不過他也不打算去福晉那兒,索性回了書房。臨走前把那副賞燈圖從畫架上取了下來一卷放進袖子裏帶走了。

白術在旁邊看的皺眉,卻也不好阻止。

四格格極為喜歡這幅畫,主子許諾了要送給她,還吩咐了明日找人裱好了掛四格格房裏。

現在被王爺順走了,明日主子知道定是得怨他。白術想到白日裏王爺費盡心思的賠禮,結果到了晚上又將人家莫名得罪了,就覺得好笑。

把人家惹惱了,再費心的哄回來,也是夠奇怪的。

福滿第二日看到空空如也的畫架,以及白術的解釋無語的翻了個白眼。

人家辛辛苦苦畫了一個晚上的畫,他不問自取沒收了,能待見他才怪嘞。

果然溫柔如年月明也撇了撇嘴,見福滿眼神有些不舍的盯著那空了的畫架,柔聲安撫,“額娘再給你畫,畫的比昨天更好。”

後面這句純屬是賭氣了。

她若是知道那人晚上還來一趟,定然把那畫收起來。也不知道他怎麽養成的癖好,時常沒收點畫作和字帖,前世便是如此。

除了滿滿夭折後,她私下偷摸畫的那些畫像。

那是他們都不願,也不敢提及的傷疤。

福滿見年月明神色恍惚,立馬扯住了她的手。那溫熱的觸感將年月明心中湧出的痛苦慢慢驅散。

上天給了她重生的機會,她是該知足該忘掉那些痛苦的。

她的滿滿還好好的活著呀。

想到此年月明釋懷的笑了笑,過去這段時日即便是重生了,她仍舊沈浸在前世的痛苦中無法抽身,甚至還惹得身邊這點小人也跟著擔憂。
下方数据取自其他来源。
-- pv_equiv track=rewrite | github.com/robotman2412/Axolotl-Risc-V | zedboard_dev/hexmon.py | grabtoken
-- ===== SOURCE A (Python) =====
-- def grabtoken(raw: str):
-- 	"""Grabs a TOKEN from the STRING."""
-- 	wordc = "0123456789ABCDEFGHIJLKMNOPQRSTUVWXYZabcdefghijlkmnopqrstuvwxyz_"
-- 	# Remove leading writespace.
-- 	raw = raw.lstrip()
-- 	if len(raw) == 0:
-- 		return None, ""
-- 	elif raw[0] in wordc:
-- 		# Grab WORD.
-- 		for i in range(len(raw)):
-- 			if raw[i] not in wordc:
-- 				return raw[:i], raw[i:]
-- 		return raw, ""
-- 	elif raw[0] == '\'' or raw[0] == '\"':
-- 		# Grab STRING.
-- 		esc = False
-- 		out = ''
-- 		for i in range(1, len(raw)):
-- 			if esc:
-- 				if raw[i] in '\'\"\\':
-- 					out += raw[i]
-- 				elif raw[i] == 'r':
-- 					out += '\r'
-- 				elif raw[i] == 'n':
-- 					out += '\n'
-- 				elif raw[i] == 'b':
-- 					out += '\b'
-- 				elif raw[i] == 't':
-- 					out += '\t'
-- 				elif raw[i] == 'f':
-- 					out += '\f'
-- 				elif raw[i] == '0':
-- 					out += '\0'
-- 				else:
-- 					raise ValueError("Unknown escape sequence")
-- 				esc = False
-- 			elif raw[i] == '\\':
-- 				esc = True
-- 			elif raw[i] == raw[0]:
-- 				return raw[0] + out + raw[0], raw[i+1:]
-- 			else:
-- 				out += raw[i]
-- 		raise ValueError("Unclosed string")
-- 	else:
-- 		return raw[0], raw[1:]
-- ===== SOURCE B (Python) =====
-- def grabtoken(raw: str):
-- 	"""Grabs a TOKEN from the STRING."""
-- 	wordc = "0123456789ABCDEFGHIJLKMNOPQRSTUVWXYZabcdefghijlkmnopqrstuvwxyz_"
-- 	raw = raw.lstrip()
-- 	if len(raw) == 0:
-- 		return None, ""
-- 	if raw[0] in wordc:
-- 		# Grab WORD: strip the word characters off the front, slice the token out.
-- 		rest = raw.lstrip(wordc)
-- 		return raw[:len(raw) - len(rest)], rest
-- 	if raw[0] in "'\"":
-- 		# Grab STRING: jump from special char to special char with str.find,
-- 		# copying whole chunks, instead of a per-character loop.
-- 		q = raw[0]
-- 		parts = []
-- 		i = 1
-- 		while True:
-- 			jq = raw.find(q, i)
-- 			jb = raw.find('\\', i)
-- 			if jq < 0:
-- 				raise ValueError("Unclosed string")
-- 			if jb < 0 or jq < jb:
-- 				parts.append(raw[i:jq])
-- 				return q + ''.join(parts) + q, raw[jq + 1:]
-- 			# Backslash comes first: copy the chunk, decode one escape, jump past it.
-- 			if jb + 1 >= len(raw):
-- 				raise ValueError("Unclosed string")
-- 			k = "'\"\\rnbtf0".find(raw[jb + 1])
-- 			if k < 0:
-- 				raise ValueError("Unknown escape sequence")
-- 			parts.append(raw[i:jb])
-- 			parts.append("'\"\\\r\n\b\t\f\0"[k])
-- 			i = jb + 2
-- 	return raw[0], raw[1:]
-- ===== Notes on version B (the rewrite author's own statement) =====
-- stated objective: faster
-- what changed: The word branch drops its scan-and-return-inside-a-loop for a single lstrip(wordc) plus one slice, and the string branch replaces A's per-character loop carrying an esc flag by a jump scan: str.find locates the next quote and the next backslash, whole chunks between special characters are copied at once, and escapes are decoded by position lookup in parallel key/value strings.
import Mathlib
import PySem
“是額娘想糊塗了,讓滿滿也跟著擔憂。”年月明將福滿抱進懷裏,輕輕的親了親她的臉頰。這次福滿雖是仍有些不習慣,但到底沒再別扭的躲起來。

她主動蹭了蹭年月明的下巴,試圖驅散她身上縈繞著的孤寂和痛苦。

福滿雖然不知道年月明那個釋懷的笑容是想通了什麽,但能想通就很好啊。

這世上最大的痛苦莫過於自己鉆牛角尖,自己不肯放過自己。

福滿現代親緣淺薄,她雖然羨慕渴望得到一份家的溫暖,但如果得不到也不會讓自己一直沈浸在傷懷的之中。

別人如果能給她,她會感激珍惜。別人給不了她就自己給自己。

所以她希望美人娘更夠更愛自己一點,這樣日後就算‘她’再夭折,她也能釋懷能好好的生活。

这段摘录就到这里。